Our guide, Luis, was of Mayan descent and he liked to show off his facial features that were prototypical Mayan. We wondered if that was really true but indeed he didn’t look as much like the Mexican people we know so we kind of had to believe him. His last name was the same as the name of one of the Mayan ruins, too. We had no way to verify that either so again we believed him. He was very knowledgeable and we spent about 2 hours learning about the Mayans and the structures they built and all their many advancements. Those Mayans were freakishly smart. All the correlations between celestial math and the math that went into building their structures is quite frankly spooky-smart. Like, shake-your-head-in-wonder, smart. It left a lot of questions unanswered, about how they knew to draw stuff that hadn’t happened at the time the edifices were constructed. Definitely makes you want to learn more (well, again, not Zoe).
One of my favorite parts was seeing a partially excavated section. You could see a hole and then some ruins that were right below the surface level. I think Haley was ready to take a shovel to our backyard after seeing this. The iguanas liked this section too. Luis called them “Mayan Chicken”. We laughed. He asked if we had ever tasted iguana and we said no and he said “Are you suuuuure? Have you ever had chicken tacos?”. Yeah, okay. Haley is now a vegetarian.
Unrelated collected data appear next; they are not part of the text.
-- pv_equiv track=rewrite | github.com/SiddharthShah30/puzzle-solver | sudoku_solver/ui.py | _is_valid_region_map
-- ===== SOURCE A (Python) =====
-- from typing import List, Optional, Tuple, Set
--
-- def _is_valid_region_map(region_map: List[List[int]], size: int) -> bool:
--     if len(region_map) != size or any(len(row) != size for row in region_map):
--         return False
--
--     region_counts = {}
--     for row in region_map:
--         for region_id in row:
--             region_counts[region_id] = region_counts.get(region_id, 0) + 1
--
--     return len(region_counts) == size and all(count == size for count in region_counts.values())
-- ===== SOURCE B (Python) =====
-- from itertools import groupby
-- from typing import List
--
-- def _is_valid_region_map(region_map: List[List[int]], size: int) -> bool:
--     if len(region_map) != size or any(len(row) != size for row in region_map):
--         return False
--
--     cells = sorted(rid for row in region_map for rid in row)
--     group_lens = [len(list(g)) for _, g in groupby(cells)]
--     return len(group_lens) == size and all(n == size for n in group_lens)
-- ===== Notes on version B (the rewrite author's own statement) =====
-- stated objective: alternative
-- what changed: The hash-map occurrence count is replaced by flatten-sort-then-scan: the cells are sorted and itertools.groupby splits them into runs of equal region ids, validity being 'size runs, each of length size'.
import Mathlib
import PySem

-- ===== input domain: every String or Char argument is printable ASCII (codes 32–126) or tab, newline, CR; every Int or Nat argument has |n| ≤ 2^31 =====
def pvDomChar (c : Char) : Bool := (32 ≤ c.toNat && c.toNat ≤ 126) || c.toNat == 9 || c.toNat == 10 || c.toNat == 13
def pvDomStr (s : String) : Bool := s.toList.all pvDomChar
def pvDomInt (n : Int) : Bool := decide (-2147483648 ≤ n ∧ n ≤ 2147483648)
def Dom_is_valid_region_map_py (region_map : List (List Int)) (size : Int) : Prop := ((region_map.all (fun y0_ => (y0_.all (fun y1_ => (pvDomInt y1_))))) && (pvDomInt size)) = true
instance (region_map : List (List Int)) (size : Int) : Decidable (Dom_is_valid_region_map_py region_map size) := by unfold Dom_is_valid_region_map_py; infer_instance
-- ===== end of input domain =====

-- B replaces A's hash-map occurrence count by a flatten-sort-then-scan-runs pass (alternative algorithm, same result).


-- ===== PORT A =====
def is_valid_region_map_py (region_map : List (List Int)) (size : Int) : Bool :=
  if ((region_map.length : Int) != size) || region_map.any (fun row => (row.length : Int) != size) then
    false
  else
    -- region_counts[region_id] = region_counts.get(region_id, 0) + 1, over rows then cells
    let counts := region_map.foldl
      (fun d row => row.foldl (fun d x => d.insert x (d.getD x 0 + 1)) d)
      (PySem.Dict.empty : PySem.Dict Int Int)
    ((counts.size : Int) == size) && counts.values.all (fun c => c == size)

-- ===== PORT B =====
-- len(list(g)) for each groupby run: scan the sorted list, counting maximal runs of equal values
def pvRunLens : Int → Nat → List Int → List Nat
  | _, n, [] => [n]
  | cur, n, y :: ys => if y = cur then pvRunLens cur (n + 1) ys else n :: pvRunLens y 1 ys

def pvGroupLens : List Int → List Nat
  | [] => []
  | x :: xs => pvRunLens x 1 xs

def is_valid_region_map_py_alt (region_map : List (List Int)) (size : Int) : Bool :=
  if ((region_map.length : Int) != size) || region_map.any (fun row => (row.length : Int) != size) then
    false
  else
    let cells := PySem.List.sorted (region_map.flatMap (fun row => row)) (fun x => x) false
    let groupLens := pvGroupLens cells
    ((groupLens.length : Int) == size) && groupLens.all (fun n => (n : Int) == size)

-- ===== PRECONDITION & SPEC =====
def Spec_is_valid_region_map_py (region_map : List (List Int)) (size : Int) (out : Bool) : Prop := out = is_valid_region_map_py_alt region_map size
instance (region_map : List (List Int)) (size : Int) (out : Bool) : Decidable (Spec_is_valid_region_map_py region_map size out) := by unfold Spec_is_valid_region_map_py; infer_instance

-- ===== CLAIM (what is proved, stated in full; the proofs are below) =====
def Claim_equal_is_valid_region_map_py : Prop := ∀ (region_map : List (List Int)) (size : Int), Dom_is_valid_region_map_py region_map size → Spec_is_valid_region_map_py region_map size (is_valid_region_map_py region_map size)

-- ===== LEMMAS AND PROOFS =====

-- a run scan over a sorted tail: current run absorbs all copies of `cur`, then restarts
lemma pvRunLens_eq (cur : Int) (n : Nat) (l : List Int)
    (hall : ∀ y ∈ l, cur ≤ y) (hs : l.Pairwise (· ≤ ·)) :
    pvRunLens cur n l = (n + l.count cur) :: pvGroupLens (l.filter (fun y => y ≠ cur)) := by
  induction l generalizing n with
  | nil => simp [pvRunLens, pvGroupLens]
  | cons y ys ih =>
    rcases List.pairwise_cons.mp hs with ⟨hy, hys⟩
    by_cases h : y = cur
    · subst h
      rw [pvRunLens, if_pos rfl, ih n.succ (fun z hz => hall z (List.mem_cons_of_mem _ hz)) hys,
        List.count_cons_self, List.filter_cons_of_neg (by simp)]
      congr 1
      omega
    · have hcy : cur < y := lt_of_le_of_ne (hall y (List.mem_cons_self)) (fun e => h e.symm)
      have hmem : cur ∉ y :: ys := by
        intro hm
        rcases List.mem_cons.mp hm with e | hm'
        · exact h e.symm
        · exact absurd (hy cur hm') (not_le.mpr hcy)
      rw [pvRunLens, if_neg h, List.count_eq_zero.mpr hmem,
        List.filter_eq_self.mpr (fun z hz => by
          simp only [ne_eq, decide_eq_true_eq]
          rintro rfl; exact hmem hz)]
      simp [pvGroupLens]

lemma pvPermAll {α : Type} {l1 l2 : List α} (h : l1.Perm l2) (p : α → Bool) :
    l1.all p = l2.all p := by
  cases h2 : l2.all p with
  | true =>
    rw [List.all_eq_true] at h2 ⊢
    exact fun x hx => h2 x (h.mem_iff.mp hx)
  | false =>
    rw [List.all_eq_false] at h2 ⊢
    rcases h2 with ⟨x, hx, hpx⟩
    exact ⟨x, h.mem_iff.mpr hx, hpx⟩

-- on a sorted list the run lengths are, up to permutation, the multiplicities of the distinct values
lemma pvGroupLens_perm (l : List Int) (hs : l.Pairwise (· ≤ ·)) :
    (pvGroupLens l).Perm ((PySem.List.dedup l).map (fun v => l.count v)) := by
  induction hn : l.length using Nat.strong_induction_on generalizing l with
  | _ n ih =>
  cases l with
  | nil => simp [pvGroupLens]
  | cons x xs =>
    rcases List.pairwise_cons.mp hs with ⟨hx, hxs⟩
    have hrun := pvRunLens_eq x 1 xs hx hxs
    have hlen : (xs.filter (fun y => y ≠ x)).length < n := by
      have := List.length_filter_le (fun y => y ≠ x) xs
      simp at hn
      omega
    have hperm := ih _ hlen (xs.filter (fun y => y ≠ x)) (hxs.filter _) rfl
    -- counts over the filtered tail agree with counts over the full list
    have hmapeq : ((PySem.List.dedup (xs.filter (fun y => y ≠ x))).map
          (fun v => (xs.filter (fun y => y ≠ x)).count v)) =
        ((PySem.List.dedup (xs.filter (fun y => y ≠ x))).map (fun v => (x :: xs).count v)) := by
      apply List.map_congr_left
      intro v hv
      have hvne : v ≠ x := by
        have hm := (PySem.List.mem_dedup _ _).mp hv
        simp at hm
        exact hm.2
      rw [List.count_filter (by simp [hvne])]
      simp [List.count_cons]
      exact fun e => hvne e.symm
    have hded : (PySem.List.dedup (x :: xs)).Perm
        (x :: PySem.List.dedup (xs.filter (fun y => y ≠ x))) := by
      apply (List.perm_ext_iff_of_nodup (PySem.List.nodup_dedup _) ?_).mpr
      · intro v
        simp
        by_cases hvx : v = x <;> simp [hvx]
      · refine List.nodup_cons.mpr ⟨?_, PySem.List.nodup_dedup _⟩
        simp
    have h1 : pvGroupLens (x :: xs) = ((x :: xs).count x) :: pvGroupLens (xs.filter (fun y => y ≠ x)) := by
      rw [List.count_cons_self]
      simp only [pvGroupLens, hrun]
      congr 1
      omega
    rw [h1]
    refine List.Perm.trans (List.Perm.cons _ (hmapeq ▸ hperm)) ?_
    have h2 : (((x :: xs).count x) :: ((PySem.List.dedup (xs.filter (fun y => y ≠ x))).map
        (fun v => (x :: xs).count v)))
        = (x :: PySem.List.dedup (xs.filter (fun y => y ≠ x))).map (fun v => (x :: xs).count v) := by
      simp
    rw [h2]
    exact (hded.map _).symm

-- ===== VERDICT (by name: the statement is the Claim_ definition above) =====
theorem is_valid_region_map_py_spec : Claim_equal_is_valid_region_map_py := by
  intro region_map size _
  unfold Spec_is_valid_region_map_py is_valid_region_map_py is_valid_region_map_py_alt
  cases hg : (((region_map.length : Int) != size) || region_map.any (fun row => (row.length : Int) != size)) with
  | true => simp
  | false =>
    simp only [Bool.false_eq_true, if_false]
    set flat := region_map.flatten with hflat
    -- A side: the nested dict-building loop is Counter(flat)
    have hA : region_map.foldl
        (fun d row => row.foldl (fun d x => d.insert x (d.getD x 0 + 1)) d)
        (PySem.Dict.empty : PySem.Dict Int Int) = PySem.Dict.counter flat := by
      rw [← List.foldl_flatten, PySem.Dict.foldl_insert_getD_add_one_eq_counter]
    have hBflat : region_map.flatMap (fun row => row) = flat := by
      simp [hflat, List.flatMap_def]
    rw [hA, hBflat]
    set cells := PySem.List.sorted flat (fun x => x) false with hcells
    have hcp : cells.Perm flat := PySem.List.sorted_perm flat (fun x => x) false
    have hpair : cells.Pairwise (· ≤ ·) := PySem.List.sorted_pairwise flat (fun x => x)
    have hG := pvGroupLens_perm cells hpair
    have hcount : ∀ v : Int, cells.count v = flat.count v := fun v => hcp.count_eq v
    have hdedp : (PySem.List.dedup cells).Perm (PySem.Set.ofList flat) := by
      apply (List.perm_ext_iff_of_nodup (PySem.List.nodup_dedup _) (PySem.Set.nodup_ofList _)).mpr
      intro v
      rw [PySem.List.mem_dedup, PySem.Set.mem_ofList, hcp.mem_iff]
    have hG2 : (pvGroupLens cells).Perm ((PySem.Set.ofList flat).map (fun v => flat.count v)) := by
      refine hG.trans ?_
      have : (PySem.List.dedup cells).map (fun v => cells.count v)
          = (PySem.List.dedup cells).map (fun v => flat.count v) := by
        apply List.map_congr_left; intro v _; exact hcount v
      rw [this]
      exact hdedp.map _
    -- lengths
    have hlen : (pvGroupLens cells).length = (PySem.Set.ofList flat).length := by
      rw [hG2.length_eq, List.length_map]
    -- alls
    have hall : (pvGroupLens cells).all (fun n => (n : Int) == size)
        = (PySem.Set.ofList flat).all (fun v => ((flat.count v : Int)) == size) := by
      rw [pvPermAll hG2, List.all_map]
      rfl
    -- A's size and values via counter lemmas
    simp only [PySem.Dict.size, PySem.Dict.values, PySem.Dict.items_counter, List.length_map,
      List.map_map, List.all_map, hlen, hall]
    rfl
So after our tour we wandered around a bit more, got some refreshments and I bought the girls a few books in the bookstore. Zoe’s interest was piqued at the Mayan calendar and me, being a time and date kind of gal, agreed with her. Haley bought a book on Mayan legends and myths and Zoe and I agreed to share the calendar book. I was reminded of a cross country trip my father took me on when I was 11 where we had an unlimited budget for books. We can’t quite allow that with our one-suitcase policy, but our Amazon Kindle budget is equally unlimited.
Now that we’ve been to 2 different Mayan ruins it’s hard to know which one we like better. Coba was more interactive because we got to climb the “pyramid” and we felt like we could explore a little better in the Mayan Taxi, but Chichen Itza has the “WOW” factor and is much more excavated, even at only 8%. I noticed that there were not a lot of kids Zoe’s age at Chichen Itza so maybe Coba is better for younger kids.
We couldn’t possibly manage to cook dinner after being on an outing in the sun all day so we stopped at our favorite burger place on the way home and enjoyed a lovely dinner that involved no cooking and no dishes. We snuck in a little down time when we got home and then everyone was off to bed early. And a good time was had by
all Dan, Allison, Haley and Nanna. #betterlucknexttimeZoe
Sounds like a great day! I hadn’t realized only 8% was excavated as well, the place must be monstrous. I’m thinking more and more we need to put Mexico on our list.